期刊名称:International Journal of Reconfigurable Computing
印刷版ISSN:1687-7195
电子版ISSN:1687-7209
出版年度:2011
卷号:2011
DOI:10.1155/2011/962062
出版社:Hindawi Publishing Corporation
摘要:We introduce a specialized self-checking hardware journal being used as a
centerpiece in our design strategy to build a processor tolerant to transient
faults. Fault tolerance here relies on the use of error detection techniques in
the processor core together with journalization and rollback execution to
recover from erroneous situations. Effective rollback recovery is possible
thanks to using a hardware journal and chosing a stack computing architecture
for the processor core instead of the usual RISC or CISC. The main objective of
the journalization and the hardware self-checking journal is to prevent data not
yet validated to be sent to the main memory, and allow to fast rollback
execution on faulty situations.
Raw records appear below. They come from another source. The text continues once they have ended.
-- pv_equiv track=rewrite | github.com/duartega/cs415Project1 | Project1.py | euclids_algo
-- ===== SOURCE A (Python) =====
-- def euclids_algo(m, n, count, done):
--
--     # arr.append(euclids_algo(sCount, i, 0, rec))
--     # Create the base case for m and n, NOT gcd
--     if (int(n) == 0 or int (m) == 0):
--         return 0
--     else:
--         gcd = int(m) % int(n) # gets the remainder
--         count += 1
--
--         # Sets the base case for the GCD
--         if (gcd == 0):
--             return count
--         else:
--             if (done == int(10)):
--                 return euclids_algo(n, gcd, count, int(10))
--             else:
--                 return euclids_algo(n, gcd,  count, int(11))
-- ===== SOURCE B (Python) =====
-- def euclids_algo(m, n, count, done):
--     # Iterative: the vestigial `done` parameter never affects the result.
--     if int(n) == 0 or int(m) == 0:
--         return 0
--     while True:
--         gcd = int(m) % int(n)
--         count += 1
--         if gcd == 0:
--             return count
--         m, n = n, gcd
-- ===== Notes on version B (the rewrite author's own statement) =====
-- stated objective: simpler
-- what changed: Tail recursion with the vestigial done-parameter branching is replaced by a plain while-loop that swaps (m, n) and drops done entirely.
import Mathlib
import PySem

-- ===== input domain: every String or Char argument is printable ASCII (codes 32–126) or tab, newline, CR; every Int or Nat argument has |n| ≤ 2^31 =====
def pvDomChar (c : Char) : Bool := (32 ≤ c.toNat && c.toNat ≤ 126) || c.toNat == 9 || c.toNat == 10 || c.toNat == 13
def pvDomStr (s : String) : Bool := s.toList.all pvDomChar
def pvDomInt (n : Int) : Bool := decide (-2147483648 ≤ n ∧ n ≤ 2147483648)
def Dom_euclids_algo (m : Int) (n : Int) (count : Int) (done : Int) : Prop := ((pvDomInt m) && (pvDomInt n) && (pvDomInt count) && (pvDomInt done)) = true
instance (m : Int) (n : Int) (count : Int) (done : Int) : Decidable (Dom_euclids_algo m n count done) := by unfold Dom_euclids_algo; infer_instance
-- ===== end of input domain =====

-- B replaces A's tail recursion (with its vestigial `done` branching) by a plain while-loop; same result, simpler.


-- |a % b| < |b| for Python's mod whenever b ≠ 0 (used by both ports for termination)
theorem pvModNatAbsLt (a b : Int) (hb : b ≠ 0) : (PySem.Int.mod a b).natAbs < b.natAbs := by
  rcases lt_trichotomy b 0 with h | h | h
  · have := PySem.Int.mod_neg_bounds a h
    omega
  · exact absurd h hb
  · have h1 := PySem.Int.mod_nonneg a h
    have h2 := PySem.Int.mod_lt a h
    omega

-- ===== PORT A =====
def euclids_algo (m : Int) (n : Int) (count : Int) (done : Int) : Int :=
  if n = 0 ∨ m = 0 then 0
  else
    let gcd := PySem.Int.mod m n
    let count := count + 1
    if gcd = 0 then count
    else if done = 10 then euclids_algo n gcd count 10
    else euclids_algo n gcd count 11
termination_by n.natAbs
decreasing_by
  · exact pvModNatAbsLt m n (by tauto)
  · exact pvModNatAbsLt m n (by tauto)

-- ===== PORT B =====
-- the body of Source B's `while True` loop; the swap `m, n = n, gcd` is the tail call
def euclidLoop (m : Int) (n : Int) (count : Int) : Int :=
  let gcd := PySem.Int.mod m n
  let count := count + 1
  if _h : gcd = 0 then count
  else euclidLoop n gcd count
termination_by (PySem.Int.mod m n).natAbs
decreasing_by
  exact pvModNatAbsLt n (PySem.Int.mod m n) _h

def euclids_algo_alt (m : Int) (n : Int) (count : Int) (done : Int) : Int :=
  if n = 0 ∨ m = 0 then 0
  else euclidLoop m n count

-- ===== PRECONDITION & SPEC =====
def Spec_euclids_algo (m : Int) (n : Int) (count : Int) (done : Int) (out : Int) : Prop := out = euclids_algo_alt m n count done
instance (m : Int) (n : Int) (count : Int) (done : Int) (out : Int) : Decidable (Spec_euclids_algo m n count done out) := by unfold Spec_euclids_algo; infer_instance

-- ===== CLAIM (what is proved, stated in full; the proofs are below) =====
def Claim_equal_euclids_algo : Prop := ∀ (m : Int) (n : Int) (count : Int) (done : Int), Dom_euclids_algo m n count done → Spec_euclids_algo m n count done (euclids_algo m n count done)

-- ===== LEMMAS AND PROOFS =====

theorem euclids_algo_eq_loop : ∀ (k : Nat) (m n count done : Int), n.natAbs = k → n ≠ 0 → m ≠ 0 →
    euclids_algo m n count done = euclidLoop m n count := by
  intro k
  induction k using Nat.strong_induction_on with
  | _ k ih =>
    intro m n count done hk hn hm
    rw [euclids_algo, euclidLoop]
    have hguard : ¬ (n = 0 ∨ m = 0) := by tauto
    simp only [hguard, if_false]
    by_cases hg : PySem.Int.mod m n = 0
    · simp [hg]
    · have hlt : (PySem.Int.mod m n).natAbs < k := hk ▸ pvModNatAbsLt m n hn
      by_cases hd : done = 10 <;>
        simp only [hg, hd, if_true, if_false, dif_neg, not_false_iff] <;>
        exact ih _ hlt n (PySem.Int.mod m n) (count + 1) _ rfl hg hn

-- ===== VERDICT (by name: the statement is the Claim_ definition above) =====
theorem euclids_algo_spec : Claim_equal_euclids_algo := by
  intro m n count done _
  unfold Spec_euclids_algo euclids_algo_alt
  by_cases h : n = 0 ∨ m = 0
  · rw [euclids_algo]
    simp [h]
  · rw [if_neg h]
    exact euclids_algo_eq_loop n.natAbs m n count done rfl (by tauto) (by tauto)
The main memory, supposed to be fault secure in
our model, only contains valid (uncorrupted) data obtained from fault-free
computations. Error control coding techniques are used both in the processor
core to detect errors and in the HW journal to protect the temporarily stored
data from possible changes induced by transient faults. Implementation results
on an FPGA of the Altera Stratix-II family show clearly the relevance of the
approach, both in terms of performance/area tradeoff and fault tolerance
effectiveness, even for high error rates.